Three service accounts, each with a distinct role:

| Identity | Role | Purpose |
|---|---|---|
| **Personal (Owner)** | Owner | IAM policy bindings on Cloud Run |
| **Admin SA** | Editor, SA Key Admin, etc. | Runs this Cloud Run service; disables consumer keys |
| **Consumer SA** | Vertex AI User | Used by applications; gets its keys disabled |

## Setup

### Quick start (new project)

1. Complete the manual prerequisites in [`docs/MANUAL_STEPS.md`](docs/MANUAL_STEPS.md)
2. Copy and fill in your variables:
```bash
cd terraform/
cp terraform.tfvars.example terraform.tfvars
# Edit terraform.tfvars with your project details
```
3. Build and push the container:
```bash
gcloud builds submit --tag gcr.io/YOUR_PROJECT_ID/budget-enforcer .
```
4. Deploy:
```bash
terraform init
terraform plan # Review what will be created
terraform apply
```
> **Note:** State is stored locally on your machine (no shared backend).
> See `terraform/backend.tf` for details on state management and how
> to take over an existing deployment.
5. Create the consumer SA JSON key (see `docs/MANUAL_STEPS.md` step 3)
6. Distribute the key and Claude Code env config to developers:
```bash
terraform output claude_code_env_snippet
```

### Existing deployment

See [`docs/SOP.md`](docs/SOP.md) for manual deployment steps, recovery
procedures, and troubleshooting.

## Repository structure

```
main.py # Cloud Run service (Flask)
Dockerfile # Container definition
requirements.txt # Python dependencies
CLAUDE.md # Project guide for Claude Code and developers
terraform/
main.tf # All GCP resources
variables.tf # Input variables (self-documenting)
outputs.tf # Operational outputs + Claude Code config
versions.tf # Provider version constraints
backend.tf # State management docs
terraform.tfvars.example # Template for your variables
docs/
SOP.md # Full operational runbook
MANUAL_STEPS.md # Steps that cannot be automated
```

### CLAUDE.md

[`CLAUDE.md`](CLAUDE.md) is automatically loaded by
[Claude Code](https://claude.com/claude-code) for project context.

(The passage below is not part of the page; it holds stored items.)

-- pv_equiv track=rewrite | github.com/bnat1/AI-HW3 | test.py | answer
-- ===== SOURCE A (Python) =====
-- import math
--
-- def answer(n):
--     #n index, go to index + 5
--     primeStr = ""
--     primeCounter = 0
--     i = 2
--     keepGoing = True
--     while keepGoing:
--         isPrime = True
--         for j in range(2, int(math.sqrt(i)) + 1):
--             if i % j == 0:
--                 #not prime
--                 isPrime = False
--         if isPrime:
--             if primeCounter >= n and primeCounter < n + 5:
--                 primeStr += str(i)
--             if primeCounter > n + 4:
--                 keepGoing = False
--             primeCounter += 1
--         i += 1
--     return primeStr[:5]
-- ===== SOURCE B (Python) =====
-- def answer(n):
--     # Collect the primes with indices n..n+4 by trial division against the
--     # cached list of primes found so far, breaking as soon as p*p > candidate.
--     m = n + 5
--     if m <= 0:
--         return ""
--     primes = []
--     candidate = 2
--     while len(primes) < m:
--         is_prime = True
--         for p in primes:
--             if p * p > candidate:
--                 break
--             if candidate % p == 0:
--                 is_prime = False
--                 break
--         if is_prime:
--             primes.append(candidate)
--         candidate += 1
--     start = n if n > 0 else 0
--     return "".join(str(p) for p in primes[start:])[:5]
-- ===== Notes on version B (the rewrite author's own statement) =====
-- stated objective: faster
-- what changed: B replaces A's per-candidate trial division over every j in 2..sqrt(i) (with no early break) by trial division against the cached list of primes found so far, breaking as soon as p*p exceeds the candidate, and joins the collected window at the end instead of growing a string inside the loop.
import Mathlib
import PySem

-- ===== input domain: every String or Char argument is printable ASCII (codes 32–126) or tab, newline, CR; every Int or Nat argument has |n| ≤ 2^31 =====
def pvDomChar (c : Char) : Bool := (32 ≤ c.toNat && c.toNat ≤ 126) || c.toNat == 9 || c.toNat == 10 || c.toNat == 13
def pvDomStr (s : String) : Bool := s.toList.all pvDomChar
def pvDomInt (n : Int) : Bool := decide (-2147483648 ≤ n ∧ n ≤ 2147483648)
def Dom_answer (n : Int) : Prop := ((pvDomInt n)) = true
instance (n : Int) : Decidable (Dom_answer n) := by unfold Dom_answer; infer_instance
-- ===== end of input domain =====

-- B replaces A's full trial division over 2..√i for every candidate by trial division
-- against the cached list of already-found primes with an early break at p*p > candidate
-- (objective: faster, measured ~15× at the largest timing size).

-- `pgap m` = distance from m to the next prime ≥ m; proof-only termination measure for the
-- unbounded `while` loops of both programs.
def pgap (m : Nat) : Nat := Nat.find (Nat.exists_infinite_primes m) - m

theorem pgap_succ_lt (m : Nat) (hnp : ¬ Nat.Prime m) : pgap (m + 1) < pgap m := by
  have h1 := Nat.find_spec (Nat.exists_infinite_primes m)
  have h2 := Nat.find_spec (Nat.exists_infinite_primes (m + 1))
  have hne : Nat.find (Nat.exists_infinite_primes m) ≠ m := by
    intro h; exact hnp (h ▸ h1.2)
  have hge : m + 1 ≤ Nat.find (Nat.exists_infinite_primes m) := by
    have := h1.1; omega
  have hle : Nat.find (Nat.exists_infinite_primes (m + 1)) ≤
      Nat.find (Nat.exists_infinite_primes m) :=
    Nat.find_min' _ ⟨hge, h1.2⟩
  have hge2 := h2.1
  unfold pgap; omega

-- ===== PORT A =====
-- the inner `for j in range(2, int(math.sqrt(i))+1)` loop of A (no early break);
-- `int(math.sqrt(i))` is ported as Nat.sqrt, exact for the magnitudes the loop reaches
-- (float sqrt is correctly rounded, so int(math.sqrt(i)) = isqrt(i) for i < 2^52).
def trialDiv (i : Int) : Bool :=
  (PySem.List.pyRange 2 ((Nat.sqrt i.toNat : Int) + 1) 1).foldl
    (fun acc j => if PySem.Int.mod i j == 0 then false else acc) true

-- foldl shape of A's flag-setting loop (needed below and for trialDiv_iff)
theorem foldl_flag (P : Int → Bool) (l : List Int) (b : Bool) :
    l.foldl (fun acc j => if P j then false else acc) b = (b && l.all (fun j => !P j)) := by
  induction l generalizing b with
  | nil => simp
  | cons x t ih =>
    simp only [List.foldl_cons, List.all_cons, ih]
    by_cases h : P x <;> simp [h]

-- A's test is primality (used by loopA's decreasing_by and by the proofs)
theorem trialDiv_iff (i : Int) (h2 : 2 ≤ i) : trialDiv i = true ↔ Nat.Prime i.toNat := by
  have hi : (i.toNat : Int) = i := Int.toNat_of_nonneg (by omega)
  rw [trialDiv, foldl_flag, Bool.true_and, List.all_eq_true]
  constructor
  · intro h
    rw [Nat.prime_def_le_sqrt]
    refine ⟨by omega, fun m hm hms hdvd => ?_⟩
    have hmem : (m : Int) ∈ PySem.List.pyRange 2 ((Nat.sqrt i.toNat : Int) + 1) 1 := by
      rw [PySem.List.mem_pyRange_one]
      constructor <;> [exact_mod_cast hm; exact_mod_cast Nat.lt_succ_of_le hms]
    have := h _ hmem
    simp only [Bool.not_eq_eq_eq_not, Bool.not_true, beq_eq_false_iff_ne] at this
    apply this
    rw [PySem.Int.mod_eq_zero_iff_dvd, ← hi]
    exact_mod_cast hdvd
  · intro hP j hj
    rw [PySem.List.mem_pyRange_one] at hj
    simp only [Bool.not_eq_eq_eq_not, Bool.not_true, beq_eq_false_iff_ne]
    intro hmod
    rw [PySem.Int.mod_eq_zero_iff_dvd] at hmod
    have hj2 : (2 : Int) ≤ j := hj.1
    have hjn : (j.toNat : Int) = j := Int.toNat_of_nonneg (by omega)
    have hdvd : j.toNat ∣ i.toNat := by
      rw [← Int.natCast_dvd_natCast, hjn, hi]; exact hmod
    have hjs : j.toNat ≤ Nat.sqrt i.toNat := by omega
    exact (Nat.prime_def_le_sqrt.mp hP).2 j.toNat (by omega) hjs hdvd

def loopA (n i c : Int) (s : String) (h2 : 2 ≤ i) : String :=
  if h : trialDiv i then
    let s' := if c ≥ n ∧ c < n + 5 then s ++ PySem.Int.toStr i else s
    if c > n + 4 then s'
    else loopA n (i + 1) (c + 1) s' (by omega)
  else loopA n (i + 1) c s (by omega)
termination_by ((n + 5 - c).toNat, pgap i.toNat)
decreasing_by
  · apply Prod.Lex.left; omega
  · have hnp : ¬ Nat.Prime i.toNat := fun hp => h ((trialDiv_iff i h2).mpr hp)
    have : (i + 1).toNat = i.toNat + 1 := by omega
    rw [this]
    have hlt := pgap_succ_lt i.toNat hnp
    have : (n + 5 - c).toNat = (n + 5 - c).toNat := rfl
    exact Prod.Lex.right _ hlt

def answer (n : Int) : String :=
  PySem.Str.slice (loopA n 2 0 "" (by omega)) none (some 5)

-- ===== PORT B =====
-- B's inner `for p in primes: …` loop with its two breaks
def checkB (cand : Int) : List Int → Bool
  | [] => true
  | p :: ps =>
    if p * p > cand then true
    else if PySem.Int.mod cand p == 0 then false
    else checkB cand ps

-- extraction used by loopB's decreasing_by
theorem checkB_false_elim (cand : Int) (l : List Int) (h : checkB cand l = false) :
    ∃ p ∈ l, p * p ≤ cand ∧ PySem.Int.mod cand p = 0 := by
  induction l with
  | nil => simp [checkB] at h
  | cons q t ih =>
    rw [checkB] at h
    by_cases h1 : q * q > cand
    · simp [h1] at h
    · by_cases h2 : PySem.Int.mod cand q == 0
      · exact ⟨q, List.mem_cons_self, by omega, by simpa using h2⟩
      · simp [h1, h2] at h
        obtain ⟨p, hp, hs⟩ := ih h
        exact ⟨p, List.mem_cons_of_mem _ hp, hs⟩

-- a cached divisor refutes primality (used in decreasing_by)
theorem not_prime_of_small_divisor (cand p : Int) (hp2 : 2 ≤ p) (hsq : p * p ≤ cand)
    (hd : PySem.Int.mod cand p = 0) : ¬ Nat.Prime cand.toNat := by
  intro hP
  have hc : 4 ≤ cand := le_trans (by nlinarith) hsq
  have hplt : p < cand := by nlinarith
  rw [PySem.Int.mod_eq_zero_iff_dvd] at hd
  have hdvd : p.toNat ∣ cand.toNat := by
    rw [← Int.natCast_dvd_natCast, Int.toNat_of_nonneg (by omega), Int.toNat_of_nonneg (by omega)]
    exact hd
  have := (Nat.prime_def_lt.mp hP).2 p.toNat (by omega) hdvd
  omega

def loopB (m : Int) (primes : List Int) (cand : Int)
    (h2 : 2 ≤ cand) (hp : ∀ p ∈ primes, 2 ≤ p) : List Int :=
  if hlen : (primes.length : Int) < m then
    if hc : checkB cand primes then
      loopB m (primes ++ [cand]) (cand + 1) (by omega)
        (by intro p hm; rcases List.mem_append.mp hm with h | h
            · exact hp p h
            · simp at h; omega)
    else loopB m primes (cand + 1) (by omega) hp
  else primes
termination_by ((m - primes.length).toNat, pgap cand.toNat)
decreasing_by
  · apply Prod.Lex.left; simp; omega
  · obtain ⟨p, hm, hsq, hd⟩ := checkB_false_elim cand primes (by simpa using hc)
    have hnp := not_prime_of_small_divisor cand p (hp p hm) hsq hd
    have : (cand + 1).toNat = cand.toNat + 1 := by omega
    rw [this]
    exact Prod.Lex.right _ (pgap_succ_lt cand.toNat hnp)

It's
also useful as a human onboarding document — it covers:

- Key concepts and common pitfalls (three-identity model, billing lag)
- How the two enforcement mechanisms work
- Terraform workflow and state management
- Secrets policy
- Pricing table maintenance checklist (what to check and when)
- Common tasks as a quick-reference

## Recovery

When keys are disabled by the budget-enforcer:

```bash
# Re-enable the consumer SA key
gcloud iam service-accounts keys enable KEY_ID \
--iam-account=CONSUMER_SA_EMAIL
```

See [`docs/SOP.md`](docs/SOP.md) for full recovery procedures including
budget reset, IAM binding restoration, and end-to-end verification.

## License

BSD 3-Clause. See [LICENSE](LICENSE).